The description of novel Campylobacter species has accelerated since 2009 (Fig. 2), mainly due to improved culturing conditions for Campylobacter and the exploration of new hosts and environments. Also, the recent application of culture-free methods, like 16S rRNA amplicon sequencing, to study the microbiome of wild animals has allowed the identification of novel species, like C. pinnipediorum (30). This approach seems promising to discover new species but also to monitor the presence of emerging pathogens without the need for bacterial isolation, which can provide useful epidemiological information to guide more comprehensive sequencing efforts. Also, metagenomics can be applied to have a general overview of the human microbiome composition at the population level by analyzing samples from urban environments (118). For example, as the urban sewage microbiome has been shown to recapitulate the human gut microbiome, metagenomic sequencing of wastewater samples can provide information about the circulation of pathogens and antimicrobial-resistant genotypes in the population (119), including unappreciated Campylobacter species. Furthermore, as many emerging campylobacters (like C. concisus) have been found in healthy individuals, the reanalysis of thousands of public gut metagenomic data from healthy humans can help to recover genomic information from Campylobacter lineages that are being carried asymptomatically. This approach has proved useful to identify and quantify C. fetus lineages in the intestinal microbiota of healthy humans (64) and could be easily extended to analyze other species. Together, the application of integrative approaches that consider improved culture conditions, whole-genome sequencing, and microbiome analysis can set the basis for future research toward the elucidation of the epidemiological behavior and real clinical impact of emerging Campylobacter species.
Campylobacter taxa and available genomes through time. (A) Graph showing the number of described Campylobacter species through time since the official description of the genus in 1973. (B) Graph showing the number of available whole-genome sequences through time for C. jejuni/C. coli and the rest of the Campylobacter members, including those emerging species discussed in this review.
CONCLUSIONS
Not every infectious disease is subject to epidemiological research. Hence, the resultant lack of information can lead to the unappreciated spread of pathogens which constitute public health emergencies. Indeed, this originally happened with C. jejuni, whose importance in human gastroenteritis was unseen until methodological improvements for isolation and identification became available. In this sense, emerging Campylobacter species that have been reported at a high frequency in certain geographic regions, like C. upsaliensis, are known to be underestimated because they are susceptible to some antibiotic combinations used in selective media for the isolation of C. jejuni and C. coli. This represents an important challenge, since the application of high-resolution tools to characterize these infections, like those based in comparative genomics, require the availability of bacterial isolate collections and clinical information. However, we envisage that constant improvements in clinical microbiology will gradually uncover the real burden of many emerging Campylobacter species. Indeed, this has already happened for some species, like C. fetus, which is currently recognized as the most frequent Campylobacter species recovered from human blood infections, after being largely underestimated and considered an infrequent pathogen. Thus, this underpinned the recent development of pathogenomic analyses that resulted in a better understanding of its epidemiology, evolution, and transmission.
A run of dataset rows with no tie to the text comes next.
-- pv_equiv track=rewrite | github.com/PremModhaOfficial/mps-textgen-parser | parse_textgen.py | expand_escapes
-- ===== SOURCE A (Python) =====
-- def expand_escapes(text):
--     r"""Split constant text on \n into parts. Convert \t to real tab.
--
--     Returns [('text', str) | ('newline', None), ...]
--     """
--     parts = []
--     chunks = text.split('\\n')
--     for idx, chunk in enumerate(chunks):
--         if chunk:
--             parts.append(('text', chunk.replace('\\t', '\t')))
--         if idx < len(chunks) - 1:
--             parts.append(('newline', None))
--     return parts
-- ===== SOURCE B (Python) =====
-- def expand_escapes(text):
--     r"""Single-pass character scanner: split on \n, convert \t, emit tokens."""
--     parts = []
--     buf = []
--     i = 0
--     n = len(text)
--     while i < n:
--         c = text[i]
--         if c == '\\' and i + 1 < n and text[i + 1] == 'n':
--             if buf:
--                 parts.append(('text', ''.join(buf)))
--                 buf = []
--             parts.append(('newline', None))
--             i += 2
--         elif c == '\\' and i + 1 < n and text[i + 1] == 't':
--             buf.append('\t')
--             i += 2
--         else:
--             buf.append(c)
--             i += 1
--     if buf:
--         parts.append(('text', ''.join(buf)))
--     return parts
-- ===== Notes on version B (the rewrite author's own statement) =====
-- stated objective: alternative
-- what changed: Replaces the split-on-escaped-newline plus per-chunk escaped-tab replacement plus enumerate loop over the chunk list by a single left-to-right character scanner that keeps a pending text buffer and emits tokens in one pass, with no intermediate chunk list.
import Mathlib
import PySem

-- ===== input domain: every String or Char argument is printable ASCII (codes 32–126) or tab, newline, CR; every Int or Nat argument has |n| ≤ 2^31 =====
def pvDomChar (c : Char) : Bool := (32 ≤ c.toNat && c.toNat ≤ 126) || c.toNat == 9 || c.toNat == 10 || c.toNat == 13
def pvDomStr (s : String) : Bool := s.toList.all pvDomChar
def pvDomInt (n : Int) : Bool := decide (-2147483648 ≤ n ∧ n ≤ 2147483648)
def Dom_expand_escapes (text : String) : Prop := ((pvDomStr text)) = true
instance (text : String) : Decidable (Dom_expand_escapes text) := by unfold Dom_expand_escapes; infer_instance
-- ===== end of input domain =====

-- B replaces A's split on the escaped-newline sequence + per-chunk escaped-tab replacement + indexed loop by a single left-to-right
-- character scanner with a pending text buffer (one pass, no intermediate chunk list); objective: alternative.

-- ===== PORT A =====
-- literal port of A: split on the escaped-newline sequence, enumerate the chunks, emit a text token
-- (with the escaped-tab sequence replaced by a real tab) for each non-empty chunk and a newline token after each non-last chunk
def expand_escapes (text : String) : List (String × Option String) :=
  let chunks := PySem.Chars.splitOn text.toList ['\\', 'n']
  (PySem.List.enumerate chunks).foldl
    (fun parts ic =>
      let parts' :=
        if ic.2 ≠ [] then
          parts ++ [(("text" : String), some (String.ofList (PySem.Chars.replace ic.2 ['\\', 't'] ['\t'])))]
        else parts
      if ic.1 < (chunks.length : Int) - 1 then
        parts' ++ [(("newline" : String), (none : Option String))]
      else parts') []

-- ===== PORT B =====
-- B's scanner loop: buf is the pending text buffer (kept reversed), parts the emitted tokens
def altGo : List Char → List Char → List (String × Option String) → List (String × Option String)
  | [], buf, parts =>
      if buf ≠ [] then parts ++ [(("text" : String), some (String.ofList buf.reverse))] else parts
  | '\\' :: 'n' :: r, buf, parts =>
      altGo r []
        ((if buf ≠ [] then parts ++ [(("text" : String), some (String.ofList buf.reverse))] else parts)
          ++ [(("newline" : String), (none : Option String))])
  | '\\' :: 't' :: r, buf, parts => altGo r ('\t' :: buf) parts
  | c :: r, buf, parts => altGo r (c :: buf) parts

def expand_escapes_alt (text : String) : List (String × Option String) :=
  altGo text.toList [] []

-- ===== PRECONDITION & SPEC =====
def Spec_expand_escapes (text : String) (out : List (String × Option String)) : Prop := out = expand_escapes_alt text
instance (text : String) (out : List (String × Option String)) : Decidable (Spec_expand_escapes text out) := by unfold Spec_expand_escapes; infer_instance

-- ===== CLAIM (what is proved, stated in full; the proofs are below) =====
def Claim_equal_expand_escapes : Prop := ∀ (text : String), Dom_expand_escapes text → Spec_expand_escapes text (expand_escapes text)

-- ===== LEMMAS AND PROOFS =====

-- reference split on the two-char escaped-newline separator: (head chunk, remaining chunks)
def msplit : List Char → List Char × List (List Char)
  | [] => ([], [])
  | '\\' :: 'n' :: r => ([], (msplit r).1 :: (msplit r).2)
  | c :: r => (c :: (msplit r).1, (msplit r).2)

-- reference replacement of the two-char escaped-tab sequence by a real tab
def mrep : List Char → List Char
  | [] => []
  | '\\' :: 't' :: r => '\t' :: mrep r
  | c :: r => c :: mrep r

def tok (s : List Char) : List (String × Option String) :=
  if s ≠ [] then [(("text" : String), some (String.ofList s))] else []

-- tokens of a first (already tab-replaced) chunk followed by the raw remaining chunks
def jn : List Char → List (List Char) → List (String × Option String)
  | first, [] => tok first
  | first, c :: rest => tok first ++ (("newline" : String), (none : Option String)) :: jn (mrep c) rest

-- A's loop body with the chunk-count bound abstracted as N
def fstep (N : Int) (parts : List (String × Option String)) (ic : Int × List Char) :
    List (String × Option String) :=
  let parts' :=
    if ic.2 ≠ [] then
      parts ++ [(("text" : String), some (String.ofList (PySem.Chars.replace ic.2 ['\\', 't'] ['\t'])))]
    else parts
  if ic.1 < N - 1 then
    parts' ++ [(("newline" : String), (none : Option String))]
  else parts'

theorem mrep_cons (c : Char) (r : List Char) (h : ¬(c = '\\' ∧ r.head? = some 't')) :
    mrep (c :: r) = c :: mrep r := by
  rw [mrep.eq_def]
  split
  · simp_all
  · rename_i heq; injection heq with h1 h2; subst h1 h2; exact absurd ⟨rfl, rfl⟩ h
  · rename_i hne heq; injection heq with h1 h2; subst h1 h2; rfl

theorem mrep_eq_nil (s : List Char) : mrep s = [] ↔ s = [] := by
  induction s using mrep.induct with
  | case1 => simp [mrep]
  | case2 r ih => simp [mrep]
  | case3 c r hne ih =>
    rw [mrep_cons c r]
    · simp
    · rintro ⟨rfl, hh⟩
      rcases r with _ | ⟨c2, r⟩
      · simp at hh
      · simp at hh; subst hh; exact hne r rfl rfl

theorem msplit_cons (c : Char) (r : List Char) (h : ¬(c = '\\' ∧ r.head? = some 'n')) :
    msplit (c :: r) = (c :: (msplit r).1, (msplit r).2) := by
  rw [msplit.eq_def]
  split
  · simp_all
  · rename_i heq; injection heq with h1 h2; subst h1 h2; exact absurd ⟨rfl, rfl⟩ h
  · rename_i hne heq; injection heq with h1 h2; subst h1 h2; rfl

theorem msplit_head (r : List Char) : (msplit r).1 = [] ∨ (msplit r).1.head? = r.head? := by
  rcases r with _ | ⟨c, r⟩
  · left; simp [msplit]
  · by_cases h : c = '\\' ∧ r.head? = some 'n'
    · obtain ⟨rfl, hh⟩ := h
      rcases r with _ | ⟨c2, r⟩
      · simp at hh
      · simp at hh; subst hh; left; simp [msplit]
    · rw [msplit_cons c r h]; right; simp

theorem rep_go (fuel : Nat) : ∀ (l acc : List Char), l.length ≤ fuel →
    PySem.Chars.replace.go ['\\', 't'] ['\t'] fuel l acc = acc.reverse ++ mrep l := by
  induction fuel with
  | zero =>
    intro l acc h
    rw [List.length_eq_zero_iff.mp (Nat.le_zero.mp h)]
    rw [PySem.Chars.replace.go.eq_def]
    simp [mrep]
  | succ fuel ih =>
    intro l acc h
    rw [PySem.Chars.replace.go.eq_def]
    rcases l with _ | ⟨c, t⟩
    · simp [mrep]
    · dsimp only
      by_cases hp : ['\\', 't'].isPrefixOf (c :: t) = true
      · rw [if_pos hp]
        obtain ⟨rest, hrest⟩ := List.isPrefixOf_iff_prefix.mp hp
        simp only [List.cons_append, List.nil_append] at hrest
        injection hrest with h1 h2; subst h1; subst h2
        rw [ih _ _ (by simp at h ⊢; omega)]
        simp [mrep]
      · rw [if_neg hp]
        rw [ih _ _ (by simp at h ⊢; omega)]
        rw [mrep_cons c t]
        · simp
        · rintro ⟨rfl, hh⟩
          rcases t with _ | ⟨c2, t⟩
          · simp at hh
          · simp at hh; subst hh
            exact hp (List.isPrefixOf_iff_prefix.mpr ⟨t, rfl⟩)

theorem rep_eq (l : List Char) : PySem.Chars.replace l ['\\', 't'] ['\t'] = mrep l := by
  rw [PySem.Chars.replace]
  rw [if_neg (by simp)]
  simpa using rep_go l.length l [] le_rfl

theorem split_go (fuel : Nat) : ∀ (l cur : List Char) (acc : List (List Char)), l.length < fuel →
    PySem.Chars.splitOn.go ['\\', 'n'] fuel l cur acc
      = acc.reverse ++ ((cur.reverse ++ (msplit l).1) :: (msplit l).2) := by
  induction fuel with
  | zero => intro l cur acc h; exact absurd h (by omega)
  | succ fuel ih =>
    intro l cur acc h
    rw [PySem.Chars.splitOn.go.eq_def]
    rcases l with _ | ⟨c, t⟩
    · simp [msplit]
    · dsimp only
      by_cases hp : ['\\', 'n'].isPrefixOf (c :: t) = true
      · rw [if_pos hp]
        obtain ⟨rest, hrest⟩ := List.isPrefixOf_iff_prefix.mp hp
        simp only [List.cons_append, List.nil_append] at hrest
        injection hrest with h1 h2; subst h1; subst h2
        rw [ih _ _ _ (by simp at h ⊢; omega)]
        simp [msplit]
      · rw [if_neg hp]
        rw [ih _ _ _ (by simp at h ⊢; omega)]
        rw [msplit_cons c t]
        · simp
        · rintro ⟨rfl, hh⟩
          rcases t with _ | ⟨c2, t⟩
          · simp at hh
          · simp at hh; subst hh
            exact hp (List.isPrefixOf_iff_prefix.mpr ⟨t, rfl⟩)

theorem split_eq (l : List Char) :
    PySem.Chars.splitOn l ['\\', 'n'] = (msplit l).1 :: (msplit l).2 := by
  rw [PySem.Chars.splitOn]
  simpa using split_go (l.length + 1) l [] [] (by omega)

theorem enum_cons {α : Type} (x : α) (t : List α) (k : Int) :
    PySem.List.enumerate (x :: t) k = (k, x) :: PySem.List.enumerate t (k + 1) := by
  simp [PySem.List.enumerate]

theorem fstep_eval (N : Int) (parts : List (String × Option String)) (k : Int) (c : List Char) :
    fstep N parts (k, c)
      = (parts ++ tok (mrep c)) ++ (if k < N - 1 then [(("newline" : String), (none : Option String))] else []) := by
  rw [fstep]
  by_cases hc : c = []
  · subst hc
    simp only [ne_eq, not_true_eq_false, if_false, tok, mrep]
    split <;> simp
  · simp only [ne_eq, hc, not_false_eq_true, if_true, rep_eq, tok,
      (mrep_eq_nil c).not.mpr hc]
    split <;> simp

theorem fold_eq (N : Int) : ∀ (t : List (List Char)) (first : List Char) (k : Int)
    (acc : List (String × Option String)), k + 1 + t.length = N →
    (PySem.List.enumerate (first :: t) k).foldl (fstep N) acc = acc ++ jn (mrep first) t := by
  intro t
  induction t with
  | nil =>
    intro first k acc h
    simp only [List.length_nil, Nat.cast_zero, add_zero] at h
    rw [enum_cons, List.foldl_cons, PySem.List.enumerate, List.foldl_nil, fstep_eval]
    rw [if_neg (by omega), jn]
    simp
  | cons c rest ih =>
    intro first k acc h
    simp only [List.length_cons] at h
    rw [enum_cons, List.foldl_cons, ih c (k + 1) _ (by push_cast at h ⊢; omega), fstep_eval]
    rw [if_pos (by push_cast at h ⊢; omega), jn]
    simp

theorem altGo_eq (cs buf : List Char) (parts : List (String × Option String)) :
    altGo cs buf parts = parts ++ jn (buf.reverse ++ mrep (msplit cs).1) ((msplit cs).2) := by
  induction cs, buf, parts using altGo.induct with
  | case1 buf parts hb =>
    simp only [altGo, if_pos hb, msplit, mrep, jn, List.append_nil, tok]
    rw [if_pos (by simpa using hb)]
  | case2 buf parts hb =>
    simp only [not_not] at hb; subst hb
    simp [altGo, msplit, mrep, jn, tok]
  | case3 r buf parts ih =>
    rw [altGo, ih]
    simp only [msplit, mrep, jn, List.append_nil]
    rw [tok]
    by_cases hb : buf = []
    · subst hb; simp
    · rw [if_pos hb, if_pos (by simpa using hb)]
      simp
  | case4 r buf parts ih =>
    rw [altGo, ih]
    have h1 : msplit ('\\' :: 't' :: r) = ('\\' :: 't' :: (msplit r).1, (msplit r).2) := by
      rw [msplit_cons '\\' ('t' :: r) (by simp), msplit_cons 't' r (by simp)]
    rw [h1]
    have h2 : mrep ('\\' :: 't' :: (msplit r).1) = '\t' :: mrep (msplit r).1 := by
      simp [mrep]
    simp [h2]
  | case5 c r buf parts hn ht ih =>
    have hmn : ¬(c = '\\' ∧ r.head? = some 'n') := by
      rintro ⟨rfl, hh⟩
      rcases r with _ | ⟨c2, r⟩
      · simp at hh
      · simp at hh; subst hh; exact hn r rfl rfl
    have hmt : ¬(c = '\\' ∧ (msplit r).1.head? = some 't') := by
      rintro ⟨rfl, hh⟩
      rcases msplit_head r with h0 | h0
      · rw [h0] at hh; simp at hh
      · rw [h0] at hh
        rcases r with _ | ⟨c2, r⟩
        · simp at hh
        · simp at hh; subst hh; exact ht r rfl rfl
    have hL : altGo (c :: r) buf parts = altGo r (c :: buf) parts := by
      rw [altGo.eq_def]
      split
      · rename_i heq; exact absurd heq (by simp)
      · rename_i heq; injection heq with h1 h2; subst h1 h2
        exact (hmn ⟨rfl, by simp⟩).elim
      · rename_i heq; injection heq with h1 h2; subst h1 h2
        exact (ht _ rfl rfl).elim
      · rename_i heq; injection heq with h1 h2; subst h1 h2; rfl
    rw [hL, ih, msplit_cons c r hmn]
    rw [show mrep (c :: (msplit r).1) = c :: mrep (msplit r).1 from mrep_cons c _ hmt]
    simp

-- ===== VERDICT (by name: the statement is the Claim_ definition above) =====
theorem expand_escapes_spec : Claim_equal_expand_escapes := by
  intro text _
  show expand_escapes text = expand_escapes_alt text
  have hA : expand_escapes text
      = List.foldl (fstep ((PySem.Chars.splitOn text.toList ['\\', 'n']).length : Int)) []
          (PySem.List.enumerate (PySem.Chars.splitOn text.toList ['\\', 'n']) 0) := rfl
  rw [hA, split_eq]
  rw [fold_eq _ _ _ _ _ (by push_cast [List.length_cons]; omega)]
  rw [expand_escapes_alt, altGo_eq]
  simp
Upcoming efforts focused on understanding the biology of emerging campylobacters will require the extensive use of pathogenomic approaches to comprehensively address a set of key unpostponable aspects, including the genomic screening of global collections of main emerging species, like C. upsaliensis, C. ureolyticus, or C. concisus, and the incorporation of microbiome data analysis to recover asymptomatically carried lineages or to evaluate the incidence of Campylobacter infection in the host microbiota composition. The outcomes of these studies will assist with the rational selection of genomic markers for the design of novel diagnostic assays, the development of tools for molecular epidemiology, and the identification of phenotype-genotype associations that can at last have an impact on improving the surveillance, control, and treatment of infections caused by emerging Campylobacter species.
- Copyright © 2019 American Society for Microbiology.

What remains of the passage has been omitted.